ここまで5勝2敗18セーブという成績で守護神として活躍する上原。初めてオールスターに選出された 【写真:USA TODAY Sports/アフロ】

 なんとも複雑なニュースが飛び込んできた。メジャー1年目でオールスターに選ばれていた田中将大(ヤンキース)が、故障者リスト(DL)入りのために出場を辞退。代わりにレッドソックスの守護神である上原浩治が、代替選手として選ばれたのだ。

 もっとも、上原の代替選出は“既定路線”だったと言っていい。出場選手が発表された7月6日(日本時間7日。以下、すべて現地時間)の会見で、ア・リーグを指揮するレッドソックスのジョン・ファレル監督が上原の選出漏れに言及し、「コウジ・ウエハラは、日曜日(13日)に先発する(球宴選出)投手がオールスターを辞退した場合、代替選手の第1候補になる」と話していたからだ。
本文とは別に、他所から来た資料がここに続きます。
-- pv_equiv track=rewrite | github.com/GenerGener/UTR_Checker | utr-checker-13.py | _find_terminal_r_regions
-- ===== SOURCE A (Python) =====
-- from typing import Tuple, Dict, List
--
-- def _find_terminal_r_regions(r_matches: List[Dict], u5_matches: List[Dict]) -> Tuple[Dict, Dict]:
--     """Find 5' and 3' R regions"""
--     five_prime_r = None
--     three_prime_r = None
--
--     # Find 5' R region (near start)
--     for match in r_matches:
--         if match['start'] < 200:
--             five_prime_r = match
--             break
--
--     # Find 3' R region (far from start)
--     threshold = 5000
--     if u5_matches:
--         threshold = u5_matches[0]['start'] + 1000
--
--     for match in r_matches:
--         if match['start'] > threshold:
--             three_prime_r = match
--             break
--
--     return five_prime_r, three_prime_r
-- ===== SOURCE B (Python) =====
-- def _find_terminal_r_regions(r_matches, u5_matches):
--     """Find 5' and 3' R regions (single fused scan with two accumulators)."""
--     threshold = u5_matches[0]['start'] + 1000 if u5_matches else 5000
--     five_prime_r = None
--     three_prime_r = None
--     for match in r_matches:
--         s = match['start']
--         if five_prime_r is None and s < 200:
--             five_prime_r = match
--         if three_prime_r is None and s > threshold:
--             three_prime_r = match
--         if five_prime_r is not None and three_prime_r is not None:
--             break
--     return five_prime_r, three_prime_r
-- ===== Notes on version B (the rewrite author's own statement) =====
-- stated objective: alternative
-- what changed: A makes two sequential scans of r_matches (one for the 5' region, one for the 3' region after computing the threshold in between); B computes the threshold up front and makes a single fused scan maintaining both accumulators, stopping once both are found.
import Mathlib
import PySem

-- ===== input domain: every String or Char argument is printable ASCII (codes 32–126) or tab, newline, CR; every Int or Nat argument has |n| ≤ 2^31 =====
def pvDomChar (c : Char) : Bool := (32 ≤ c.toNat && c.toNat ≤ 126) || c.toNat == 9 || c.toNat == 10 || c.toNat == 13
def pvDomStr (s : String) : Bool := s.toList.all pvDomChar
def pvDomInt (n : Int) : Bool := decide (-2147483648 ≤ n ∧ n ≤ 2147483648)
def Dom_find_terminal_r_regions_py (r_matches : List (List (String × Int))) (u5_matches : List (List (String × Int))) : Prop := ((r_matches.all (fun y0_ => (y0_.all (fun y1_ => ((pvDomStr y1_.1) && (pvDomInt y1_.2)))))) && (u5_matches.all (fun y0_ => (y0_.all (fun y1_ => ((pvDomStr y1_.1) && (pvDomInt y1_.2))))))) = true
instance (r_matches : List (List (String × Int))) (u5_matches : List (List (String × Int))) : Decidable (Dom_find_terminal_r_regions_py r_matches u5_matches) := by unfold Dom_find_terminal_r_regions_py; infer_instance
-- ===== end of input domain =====

-- B computes the threshold first and finds both regions in ONE fused scan with two
-- accumulators and an early break, instead of A's two sequential scans; same O(n) cost.

-- match['start'] (first binding of key "start"); inside Pre_ the key is present, so getD's
-- default is never used on any dict either program actually inspects.
def pvGetStart (m : List (String × Int)) : Int := (m.lookup "start").getD 0

-- ===== PORT A =====
-- first loop of A: first match with start < 200
def pvFindFive : List (List (String × Int)) → Option (List (String × Int))
  | [] => none
  | m :: rest => if pvGetStart m < 200 then some m else pvFindFive rest

-- second loop of A: first match with start > threshold
def pvFindThree (t : Int) : List (List (String × Int)) → Option (List (String × Int))
  | [] => none
  | m :: rest => if pvGetStart m > t then some m else pvFindThree t rest

def find_terminal_r_regions_py (r_matches : List (List (String × Int))) (u5_matches : List (List (String × Int))) : (Option (List (String × Int))) × (Option (List (String × Int))) :=
  let five_prime_r := pvFindFive r_matches
  let threshold : Int :=
    match u5_matches with
    | [] => 5000
    | m :: _ => pvGetStart m + 1000
  let three_prime_r := pvFindThree threshold r_matches
  (five_prime_r, three_prime_r)

-- ===== PORT B =====
-- B's fused loop: carries both accumulators, breaks once both are set
def pvScan (t : Int) : Option (List (String × Int)) → Option (List (String × Int)) → List (List (String × Int)) → (Option (List (String × Int))) × (Option (List (String × Int)))
  | five, three, [] => (five, three)
  | five, three, m :: rest =>
    let s := pvGetStart m
    let five' := if five.isNone && decide (s < 200) then some m else five
    let three' := if three.isNone && decide (s > t) then some m else three
    if five'.isSome && three'.isSome then (five', three')
    else pvScan t five' three' rest

def find_terminal_r_regions_py_alt (r_matches : List (List (String × Int))) (u5_matches : List (List (String × Int))) : (Option (List (String × Int))) × (Option (List (String × Int))) :=
  let threshold : Int :=
    match u5_matches with
    | [] => 5000
    | m :: _ => pvGetStart m + 1000
  pvScan threshold none none r_matches

-- ===== PRECONDITION & SPEC =====
-- Pre_ excludes inputs where some dict in r_matches (or the first dict of u5_matches) lacks
-- the key 'start': Python A raises KeyError on every such dict it scans.  This is slightly
-- conservative: a keyless dict lying after both early breaks is never inspected by A, which
-- then returns; B returns the same value there (see claim.json cites).
def Pre_find_terminal_r_regions_py (r_matches : List (List (String × Int))) (u5_matches : List (List (String × Int))) : Prop :=
  (∀ m ∈ r_matches, (m.lookup "start").isSome = true) ∧
  (∀ m ∈ u5_matches.take 1, (m.lookup "start").isSome = true)
instance (r_matches : List (List (String × Int))) (u5_matches : List (List (String × Int))) : Decidable (Pre_find_terminal_r_regions_py r_matches u5_matches) := by unfold Pre_find_terminal_r_regions_py; infer_instance

def pvWitness_find_terminal_r_regions_py : (List (List (String × Int))) × (List (List (String × Int))) :=
  ([[("start", 100)], [("start", 6000)]], [])

def Spec_find_terminal_r_regions_py (r_matches : List (List (String × Int))) (u5_matches : List (List (String × Int))) (out : (Option (List (String × Int))) × (Option (List (String × Int)))) : Prop := out = find_terminal_r_regions_py_alt r_matches u5_matches
instance (r_matches : List (List (String × Int))) (u5_matches : List (List (String × Int))) (out : (Option (List (String × Int))) × (Option (List (String × Int)))) : Decidable (Spec_find_terminal_r_regions_py r_matches u5_matches out) := by unfold Spec_find_terminal_r_regions_py; infer_instance

-- ===== CLAIM (what is proved, stated in full; the proofs are below) =====
def Claim_equal_find_terminal_r_regions_py : Prop := ∀ (r_matches : List (List (String × Int))) (u5_matches : List (List (String × Int))), Dom_find_terminal_r_regions_py r_matches u5_matches → Pre_find_terminal_r_regions_py r_matches u5_matches → Spec_find_terminal_r_regions_py r_matches u5_matches (find_terminal_r_regions_py r_matches u5_matches)

-- ===== LEMMAS AND PROOFS =====

-- the fused scan computes exactly "accumulator, else the corresponding simple search"
theorem pvScan_eq (t : Int) : ∀ (l : List (List (String × Int))) (five three : Option (List (String × Int))),
    pvScan t five three l = (five.or (pvFindFive l), three.or (pvFindThree t l)) := by
  intro l
  induction l with
  | nil => intro five three; simp [pvScan, pvFindFive, pvFindThree]
  | cons m rest ih =>
    intro five three
    simp only [pvScan, pvFindFive, pvFindThree]
    cases five <;> cases three <;>
      by_cases h1 : pvGetStart m < 200 <;> by_cases h2 : pvGetStart m > t <;>
      simp [ih, h1, h2, Option.or]

theorem find_terminal_r_regions_py_spec : Claim_equal_find_terminal_r_regions_py := by
  intro r u5 _ _
  unfold Spec_find_terminal_r_regions_py find_terminal_r_regions_py find_terminal_r_regions_py_alt
  rw [pvScan_eq]
  simp [Option.or]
 原則として、球宴2日前の日曜日に先発した投手はオールスターで登板できない。当初は田中もこれに該当する見込みだったのだが、そうなれば代わりに出場する代替選手が選ばれることになる。その場合は真っ先に上原を選ぶとファレル監督が公言したため、現地メディアはこぞって上原の球宴出場の可能性を報じていた。
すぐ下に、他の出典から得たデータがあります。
-- pv_equiv track=rewrite | github.com/Hwon-J/pract | 프로그래머스/2/87390. n＾2 배열 자르기/n＾2 배열 자르기.py | solution
-- ===== SOURCE A (Python) =====
-- def solution(n, left, right):
--     answer = []
--     st_row = left // n
--     ed_row = right // n
--     for i in range(st_row, ed_row + 1):
--         for j in range(n):
--             if i >= j:
--                 answer.append(i+1)
--             else:
--                 answer.append(j+1)
--     st_point = left % n
--     ed_point = right - (n*st_row)
--     answer = answer[st_point:ed_point+1]
--     return answer
-- ===== SOURCE B (Python) =====
-- def solution(n, left, right):
--     return [max(divmod(k, n)) + 1 for k in range(left, right + 1)]
-- ===== Notes on version B (the rewrite author's own statement) =====
-- stated objective: faster
-- what changed: B computes each requested entry directly as max(k//n, k%n)+1 for k in left..right, instead of materialising all full rows from left//n to right//n and slicing.
-- outside the precondition, e.g. on solution(0, 0, 2): A raises ZeroDivisionError, B raises ZeroDivisionError; on solution(-2, 0, 2): A returns [], B returns [1, 0, 1]
import Mathlib
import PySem

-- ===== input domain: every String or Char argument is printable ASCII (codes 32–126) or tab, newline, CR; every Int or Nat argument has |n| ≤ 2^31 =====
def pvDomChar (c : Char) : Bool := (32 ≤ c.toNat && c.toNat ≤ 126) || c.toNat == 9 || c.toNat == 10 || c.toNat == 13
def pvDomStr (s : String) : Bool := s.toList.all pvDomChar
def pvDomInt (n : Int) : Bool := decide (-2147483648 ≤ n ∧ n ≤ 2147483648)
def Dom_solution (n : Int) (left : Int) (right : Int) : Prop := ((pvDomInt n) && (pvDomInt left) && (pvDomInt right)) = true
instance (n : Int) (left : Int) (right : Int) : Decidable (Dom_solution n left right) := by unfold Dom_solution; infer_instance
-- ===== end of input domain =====

-- B replaces A's build-all-rows-then-slice with a direct per-index formula max(k//n, k%n)+1 for k = left..right (objective: faster).

-- ===== PORT A =====
def solution (n : Int) (left : Int) (right : Int) : List Int :=
  let st_row := PySem.Int.floordiv left n
  let ed_row := PySem.Int.floordiv right n
  let answer :=
    (PySem.List.pyRange st_row (ed_row + 1) 1).foldl (fun acc i =>
      (PySem.List.pyRange 0 n 1).foldl (fun acc2 j =>
        if i ≥ j then acc2 ++ [i + 1] else acc2 ++ [j + 1]) acc) []
  let st_point := PySem.Int.mod left n
  let ed_point := right - n * st_row
  PySem.List.slice answer (some st_point) (some (ed_point + 1))

-- ===== PORT B =====
def solution_alt (n : Int) (left : Int) (right : Int) : List Int :=
  (PySem.List.pyRange left (right + 1) 1).map
    (fun k => max (PySem.Int.floordiv k n) (PySem.Int.mod k n) + 1)

-- ===== PRECONDITION & SPEC =====
-- Pre_ excludes n ≤ 0: the task's n is a side length; at n = 0 A raises ZeroDivisionError, and for
-- n < 0 A's empty result is only an accident of range(n) being empty on a meaningless input.
def Pre_solution (n : Int) (left : Int) (right : Int) : Prop := 1 ≤ n
instance (n : Int) (left : Int) (right : Int) : Decidable (Pre_solution n left right) := by unfold Pre_solution; infer_instance
def pvWitness_solution : Int × Int × Int := (3, 2, 5)
def Spec_solution (n : Int) (left : Int) (right : Int) (out : List Int) : Prop := out = solution_alt n left right
instance (n : Int) (left : Int) (right : Int) (out : List Int) : Decidable (Spec_solution n left right out) := by unfold Spec_solution; infer_instance

-- ===== CLAIM (what is proved, stated in full; the proofs are below) =====
def Claim_equal_solution : Prop := ∀ (n : Int) (left : Int) (right : Int), Dom_solution n left right → Pre_solution n left right → Spec_solution n left right (solution n left right)

-- ===== LEMMAS AND PROOFS =====

-- one built row of A equals B's formula on the corresponding index block [n*i, n*i+n)
lemma row_eq (n i : Int) (hn : 1 ≤ n) :
    (PySem.List.pyRange 0 n 1).map (fun j => max i j + 1)
      = (PySem.List.pyRange (n * i) (n * i + n) 1).map
          (fun k => max (PySem.Int.floordiv k n) (PySem.Int.mod k n) + 1) := by
  rw [PySem.List.pyRange_one 0 n, PySem.List.pyRange_one (n * i) (n * i + n)]
  have h1 : n - 0 = n := by ring
  have h2 : n * i + n - n * i = n := by ring
  rw [h1, h2]
  simp only [List.map_map]
  apply List.map_congr_left
  intro k hk
  simp only [List.mem_range] at hk
  have hk0 : (0 : Int) ≤ (k : Int) := Int.natCast_nonneg k
  have hk' : (k : Int) < n := by omega
  have hfd : PySem.Int.floordiv (n * i + (k : Int)) n = i := by
    rw [PySem.Int.floordiv_eq_iff_of_pos (by omega)]
    constructor
    · nlinarith
    · nlinarith
  have hmd : PySem.Int.mod (n * i + (k : Int)) n = (k : Int) := by
    have h := PySem.Int.floordiv_mul_add_mod (n * i + (k : Int)) n
    rw [hfd] at h
    linarith [mul_comm i n]
  simp only [Function.comp_apply, zero_add, hfd, hmd]

-- flattening A's row loop over rows a..b-1 gives B's formula on the index block [n*a, n*b)
lemma rows_eq (n : Int) (hn : 1 ≤ n) (m : Nat) :
    ∀ a b : Int, (b - a).toNat = m →
    (PySem.List.pyRange a b 1).flatMap
        (fun i => (PySem.List.pyRange 0 n 1).map (fun j => max i j + 1))
      = (PySem.List.pyRange (n * a) (n * b) 1).map
          (fun k => max (PySem.Int.floordiv k n) (PySem.Int.mod k n) + 1) := by
  induction m with
  | zero =>
    intro a b hm
    have hba : b ≤ a := by omega
    rw [PySem.List.pyRange_one_eq_nil hba,
        PySem.List.pyRange_one_eq_nil (mul_le_mul_of_nonneg_left hba (by omega))]
    simp
  | succ m ih =>
    intro a b hm
    have hab : a < b := by omega
    rw [PySem.List.pyRange_one_cons hab, List.flatMap_cons, row_eq n a hn,
        ih (a + 1) b (by omega)]
    have hsplit : n * (a + 1) ≤ n * b :=
      mul_le_mul_of_nonneg_left (by omega) (by omega)
    have hna : n * (a + 1) = n * a + n := by ring
    rw [PySem.List.pyRange_one_append (n * a) (n * a + n) (n * b) (by omega) (by omega),
        List.map_append, hna]

theorem solution_spec : Claim_equal_solution := by
  intro n left right _ hn
  unfold Pre_solution at hn
  unfold Spec_solution solution solution_alt
  simp only
  have hinner : ∀ (i : Int) (acc : List Int),
      (PySem.List.pyRange 0 n 1).foldl (fun acc2 j =>
        if i ≥ j then acc2 ++ [i + 1] else acc2 ++ [j + 1]) acc
      = acc ++ (PySem.List.pyRange 0 n 1).map (fun j => max i j + 1) := by
    intro i acc
    refine (PySem.List.foldl_congr_mem _ _ (fun acc2 j => acc2 ++ [max i j + 1]) acc ?_).trans
      (PySem.List.foldl_append_singleton_eq_map _ _ _)
    intro acc2 x _
    show _ = acc2 ++ [max i x + 1]
    split_ifs with h
    · rw [max_eq_left h]
    · rw [max_eq_right (by omega)]
  have houter :
      (PySem.List.pyRange (PySem.Int.floordiv left n) (PySem.Int.floordiv right n + 1) 1).foldl
        (fun acc i =>
          (PySem.List.pyRange 0 n 1).foldl (fun acc2 j =>
            if i ≥ j then acc2 ++ [i + 1] else acc2 ++ [j + 1]) acc) []
      = (PySem.List.pyRange (n * PySem.Int.floordiv left n)
            (n * (PySem.Int.floordiv right n + 1)) 1).map
          (fun k => max (PySem.Int.floordiv k n) (PySem.Int.mod k n) + 1) := by
    refine (PySem.List.foldl_congr_mem _ _
      (fun acc i => acc ++ (PySem.List.pyRange 0 n 1).map (fun j => max i j + 1)) []
      (fun acc x _ => hinner x acc)).trans ?_
    rw [PySem.List.foldl_append_eq_flatMap,
        rows_eq n hn (PySem.Int.floordiv right n + 1 - PySem.Int.floordiv left n).toNat _ _ rfl,
        List.nil_append]
  rw [houter]
  have hstle : n * PySem.Int.floordiv left n ≤ left := by
    have h := (PySem.Int.le_floordiv_iff_mul_le (a := left) (b := n)
      (q := PySem.Int.floordiv left n) (by omega)).mp le_rfl
    linarith [mul_comm (PySem.Int.floordiv left n) n]
  have hmodL : PySem.Int.mod left n = left - n * PySem.Int.floordiv left n := by
    have h := PySem.Int.floordiv_mul_add_mod left n
    linarith [mul_comm (PySem.Int.floordiv left n) n]
  have hrlt : right < n * (PySem.Int.floordiv right n + 1) := by
    have h := (PySem.Int.floordiv_lt_iff_lt_mul (a := right) (b := n)
      (q := PySem.Int.floordiv right n + 1) (by omega)).mp (by omega)
    linarith [mul_comm (PySem.Int.floordiv right n + 1) n]
  rw [hmodL]
  by_cases hlr : left ≤ right
  · -- main case: the slice picks out exactly the entries for indices left..right
    rw [PySem.List.slice_toNat _ (by omega) (by omega),
        PySem.List.pyRange_one_append (n * PySem.Int.floordiv left n) left
          (n * (PySem.Int.floordiv right n + 1)) hstle (by omega),
        List.map_append,
        List.drop_left' (by simp [PySem.List.length_pyRange_one]),
        PySem.List.pyRange_one_append left (right + 1)
          (n * (PySem.Int.floordiv right n + 1)) (by omega) (by omega),
        List.map_append,
        List.take_left' (by simp [PySem.List.length_pyRange_one]; omega)]
  · -- empty case: left > right, both sides are []
    push_neg at hlr
    rw [show PySem.List.pyRange left (right + 1) 1 = [] from
          PySem.List.pyRange_one_eq_nil (by omega), List.map_nil]
    by_cases hrow : PySem.Int.floordiv right n + 1 ≤ PySem.Int.floordiv left n
    · -- A built no rows at all
      rw [show PySem.List.pyRange (n * PySem.Int.floordiv left n)
            (n * (PySem.Int.floordiv right n + 1)) 1 = [] from
            PySem.List.pyRange_one_eq_nil (mul_le_mul_of_nonneg_left hrow (by omega)),
          List.map_nil]
      simp [PySem.List.slice]
    · -- A built rows, but the slice stop is at most its start
      push_neg at hrow
      have hrge : n * PySem.Int.floordiv left n ≤ right := by
        have h := (PySem.Int.le_floordiv_iff_mul_le (a := right) (b := n)
          (q := PySem.Int.floordiv left n) (by omega)).mp (by omega)
        linarith [mul_comm (PySem.Int.floordiv left n) n]
      rw [PySem.List.slice_toNat _ (by omega) (by omega)]
      apply List.eq_nil_of_length_eq_zero
      simp only [List.length_take, List.length_drop, List.length_map,
        PySem.List.length_pyRange_one]
      omega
「レスターがオールスター選出、上原は代替要員」(コムキャスト・スポーツネット)
「レスターは監督推薦でレッドソックスからただ1人選出、上原は代替選手で出場見込み」(マスライブ.com)
「コウジは今週後半にもオールスターに選出の見込み」(MLB.com)

 レッドソックスのお膝元であるニューイングランドの地方紙の1つ『ザ・プロビデンス・ジャーナル』に至っては、電子版で「ジョン・レスターとコウジ・ウエハラがレッドソックスを代表してオールスター出場へ」との見出しを打ち、上原の出場はすでに決まっているかのような伝え方をしていたほどだ。

選出が有力視されていたエースと守護神

 そもそも今年の上原は、ハナから出場選手に選ばれてもおかしくないだけの成績を残している。ここまで42試合に登板して5勝2敗18セーブ、防御率1.65。チームが低迷していることもあってセーブ数はリーグ5位タイながら、セーブ数上位6人の中でも防御率、被打率(1割7分9厘)は軒並みNo.1である。その上原が最初に発表された出場メンバーから漏れていたのはなぜか?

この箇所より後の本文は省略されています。